I've always thought about this though.

And this is what I think:

It depends when either of the two found this out.

If the bro knew that before marrying her then I think there'd be more of a chance of him rejecting her.

Since marriage is the only sacred bond that allows us to raise a family in the halal way

And IMO children are what make a family complete SubhanAllah

On the other hand, if they found out afterwards.
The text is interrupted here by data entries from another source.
-- pv_equiv track=rewrite | github.com/weird0cats/Mr-Petts | jokescripts.py | doubleword
-- ===== SOURCE A (Python) =====
-- def doubleword(phrase,ref):
--     word=phrase.split()
--     new=""
--     for i in range(3):
--         new+=f'{word[i]} '
--         if i==ref-1:
--             new+=f'{word[ref-1]} '
--     string=""
--     for n in range(len(new)-1):
--         string+=new[n]
--     return string
-- ===== SOURCE B (Python) =====
-- def doubleword(phrase, ref):
--     words = phrase.split()
--     out = [words[0], words[1], words[2]]
--     if 1 <= ref <= 3:
--         out.insert(ref, out[ref - 1])
--     return ' '.join(out)
-- ===== Notes on version B (the rewrite author's own statement) =====
-- stated objective: simpler
-- what changed: Replaces the char-by-char concatenation loop and the trailing-space-strip loop with building a 3-word list, list.insert to duplicate the ref-th word, and ' '.join.
import Mathlib
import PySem

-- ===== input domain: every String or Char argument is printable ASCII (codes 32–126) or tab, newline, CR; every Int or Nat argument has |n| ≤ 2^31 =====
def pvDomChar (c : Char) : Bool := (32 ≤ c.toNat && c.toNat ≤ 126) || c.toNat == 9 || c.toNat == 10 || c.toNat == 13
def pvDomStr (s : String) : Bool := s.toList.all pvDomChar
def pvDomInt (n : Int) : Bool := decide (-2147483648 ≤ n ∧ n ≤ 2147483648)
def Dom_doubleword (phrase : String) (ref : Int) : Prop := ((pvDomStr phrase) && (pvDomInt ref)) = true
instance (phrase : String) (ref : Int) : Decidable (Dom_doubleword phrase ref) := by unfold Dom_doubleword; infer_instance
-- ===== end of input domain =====

-- B builds a 3-word list, duplicates the ref-th word with list.insert, and joins with ' ',
-- replacing A's char-by-char concatenation loop and trailing-space-strip loop (objective: simpler).

-- ===== PORT A =====
def doubleword (phrase : String) (ref : Int) : String :=
  let word := PySem.Str.split₀ phrase
  -- word[i]: pyGetD is exact here because Pre_ guarantees at least 3 words
  let new := (PySem.List.pyRange 0 3 1).foldl (fun new i =>
      let new := new ++ PySem.List.pyGetD word i "" ++ " "
      if i = ref - 1 then new ++ PySem.List.pyGetD word (ref - 1) "" ++ " " else new) ""
  (PySem.List.pyRange 0 (PySem.Str.len new - 1) 1).foldl
      (fun s n => s ++ String.singleton ((PySem.Str.pyGet? new n).getD ' ')) ""

-- ===== PORT B =====
def doubleword_alt (phrase : String) (ref : Int) : String :=
  let words := PySem.Str.split₀ phrase
  -- words[0..2]: pyGetD is exact here because Pre_ guarantees at least 3 words
  let out := [PySem.List.pyGetD words 0 "", PySem.List.pyGetD words 1 "", PySem.List.pyGetD words 2 ""]
  let out := if 1 ≤ ref ∧ ref ≤ 3 then PySem.List.insert out ref (PySem.List.pyGetD out (ref - 1) "") else out
  PySem.Str.join " " out

-- ===== PRECONDITION & SPEC =====
-- Pre_ excludes exactly the phrases with fewer than 3 words, on which the Python A raises IndexError.
def Pre_doubleword (phrase : String) (ref : Int) : Prop := 3 ≤ (PySem.Str.split₀ phrase).length
instance (phrase : String) (ref : Int) : Decidable (Pre_doubleword phrase ref) := by unfold Pre_doubleword; infer_instance
def pvWitness_doubleword : String × Int := ("the old cat", 2)

def Spec_doubleword (phrase : String) (ref : Int) (out : String) : Prop := out = doubleword_alt phrase ref
instance (phrase : String) (ref : Int) (out : String) : Decidable (Spec_doubleword phrase ref out) := by unfold Spec_doubleword; infer_instance

-- ===== CLAIM (what is proved, stated in full; the proofs are below) =====
def Claim_equal_doubleword : Prop := ∀ (phrase : String) (ref : Int), Dom_doubleword phrase ref → Pre_doubleword phrase ref → Spec_doubleword phrase ref (doubleword phrase ref)

-- ===== LEMMAS AND PROOFS =====

-- the char-copy loop: appending f n for each n builds init ++ map f
lemma foldl_push_toList {α : Type} (l : List α) (f : α → Char) (init : String) :
    (l.foldl (fun acc n => acc ++ String.singleton (f n)) init).toList = init.toList ++ l.map f := by
  induction l generalizing init with
  | nil => simp
  | cons x xs ih => rw [List.foldl_cons, ih]; simp

lemma map_range_getD (l : List Char) (m : Nat) (h : m ≤ l.length) :
    (List.range m).map (fun k => l[k]?.getD ' ') = l.take m := by
  induction m with
  | zero => simp
  | succ n ih =>
      rw [List.range_succ, List.map_append, ih (by omega), List.take_add_one]
      simp [List.getElem?_eq_getElem (by omega : n < l.length)]

-- A's second loop (string += new[n] for n in range(len(new)-1)) copies all but the last char
lemma secondLoop (s : String) :
    ((PySem.List.pyRange 0 (PySem.Str.len s - 1) 1).foldl
      (fun acc n => acc ++ String.singleton ((PySem.Str.pyGet? s n).getD ' ')) "").toList
      = s.toList.dropLast := by
  rw [PySem.List.pyRange_one, List.foldl_map,
    foldl_push_toList (f := fun k => (PySem.Str.pyGet? s ((0:Int) + (k:Nat))).getD ' ')]
  have : ((List.range (PySem.Str.len s - 1 - 0).toNat).map
      (fun k => (PySem.Str.pyGet? s ((0:Int) + (k:Nat))).getD ' '))
      = (List.range (s.toList.length - 1)).map (fun k => s.toList[k]?.getD ' ') := by
    simp [PySem.Str.len_eq]
  rw [this, map_range_getD _ _ (by omega), List.dropLast_eq_take]
  simp

-- ===== VERDICT (by name: the statement is the Claim_ definition above) =====
theorem doubleword_spec : Claim_equal_doubleword := by
  intro phrase ref _ hpre
  unfold Pre_doubleword at hpre
  unfold Spec_doubleword doubleword doubleword_alt
  obtain ⟨a, b, c, t, hws⟩ : ∃ a b c t, PySem.Str.split₀ phrase = a :: b :: c :: t := by
    match h : PySem.Str.split₀ phrase with
    | a :: b :: c :: t => exact ⟨a,b,c,t, rfl⟩
    | [] | [_] | [_,_] => rw [h] at hpre; simp at hpre
  simp only [hws]
  have hr : PySem.List.pyRange 0 3 1 = [0,1,2] := by decide
  have g0 : PySem.List.pyGetD (a::b::c::t) (0:Int) "" = a := by rw [PySem.List.pyGetD_ofNat']; rfl
  have g1 : PySem.List.pyGetD (a::b::c::t) (1:Int) "" = b := by rw [PySem.List.pyGetD_ofNat']; rfl
  have g2 : PySem.List.pyGetD (a::b::c::t) (2:Int) "" = c := by rw [PySem.List.pyGetD_ofNat']; rfl
  have g0' : PySem.List.pyGetD [a,b,c] (0:Int) "" = a := by rw [PySem.List.pyGetD_ofNat']; rfl
  have g1' : PySem.List.pyGetD [a,b,c] (1:Int) "" = b := by rw [PySem.List.pyGetD_ofNat']; rfl
  have g2' : PySem.List.pyGetD [a,b,c] (2:Int) "" = c := by rw [PySem.List.pyGetD_ofNat']; rfl
  have hsp : (" " : String).toList = [' '] := rfl
  rw [hr]
  refine String.toList_inj.mp ?_
  rw [secondLoop]
  by_cases h1 : ref = 1
  · subst h1
    have hins : PySem.List.insert [a,b,c] (1:Int) a = [a,a,b,c] := by
      rw [PySem.List.insert_ofNat _ 1 _ (by simp)]; simp
    simp only [List.foldl_cons, List.foldl_nil, g0, g1, g2]
    norm_num [g0, g0']
    rw [hins]
    simp only [hsp, List.map_cons, List.map_nil, PySem.Chars.join_cons_cons,
      PySem.Chars.join_singleton, ← List.append_assoc, List.dropLast_concat]
  · by_cases h2 : ref = 2
    · subst h2
      have hins : PySem.List.insert [a,b,c] (2:Int) b = [a,b,b,c] := by
        rw [PySem.List.insert_ofNat _ 2 _ (by simp)]; simp
      simp only [List.foldl_cons, List.foldl_nil, g0, g1, g2]
      norm_num [g1, g1']
      rw [hins]
      simp only [hsp, List.map_cons, List.map_nil, PySem.Chars.join_cons_cons,
        PySem.Chars.join_singleton, ← List.append_assoc, List.dropLast_concat]
    · by_cases h3 : ref = 3
      · subst h3
        have hins : PySem.List.insert [a,b,c] (3:Int) c = [a,b,c,c] := by
          rw [PySem.List.insert_ofNat _ 3 _ (by simp)]; simp
        simp only [List.foldl_cons, List.foldl_nil, g0, g1, g2]
        norm_num [g2, g2']
        rw [hins]
        simp only [hsp, List.map_cons, List.map_nil, PySem.Chars.join_cons_cons,
          PySem.Chars.join_singleton, ← List.append_assoc, List.dropLast_concat]
      · simp only [List.foldl_cons, List.foldl_nil, g0, g1, g2,
          if_neg (by omega : ¬ (0:Int) = ref - 1), if_neg (by omega : ¬ (1:Int) = ref - 1),
          if_neg (by omega : ¬ (2:Int) = ref - 1), if_neg (by omega : ¬ (1 ≤ ref ∧ ref ≤ 3))]
        simp only [String.toList_append, String.toList_empty, PySem.Str.toList_join, hsp,
          List.map_cons, List.map_nil, PySem.Chars.join_cons_cons,
          PySem.Chars.join_singleton, ← List.append_assoc, List.dropLast_concat, List.nil_append]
I think Allah (swt) places so much love and Rahmah into the hearts of His slaves (for one another) that it is quite possible that they could still remain happy.

If not, the question of a second wife would prob come up.
 
Yes.

Children do make a family whole, but that doesn't mean that a woman who is not capable of having children be shunned, and not have the chance to have a loving husband.

:w:
 
This is an unusual topic forgive me.. do you know for a fact it is the woman that can't have a child confirmed by testing? The first test done by way of infertility is a sperm count, as a very common cause of infertility in couples..

I do digress.. look at it this way, and I am not sure of your gender.. how would you feel if someone decided not to marry you for what they perceive as a fault?
being depressed or wheel chair bound, or got into an accident or lost a job? life is full of misery.

It isn't in our hands, life, death, birth... Allah giveth and Allah taketh away.. a marriage is composed of many things.. friendship and companionship I hope is on top of that list?..
Sometimes folks have mentally challenged kids
sometimes folks have kids who die, just browse this forum you'll learn of it
some folks have evil kids
some people can't afford their kids
some people can't have them..
secret is to be grateful and content with whatever life hands you...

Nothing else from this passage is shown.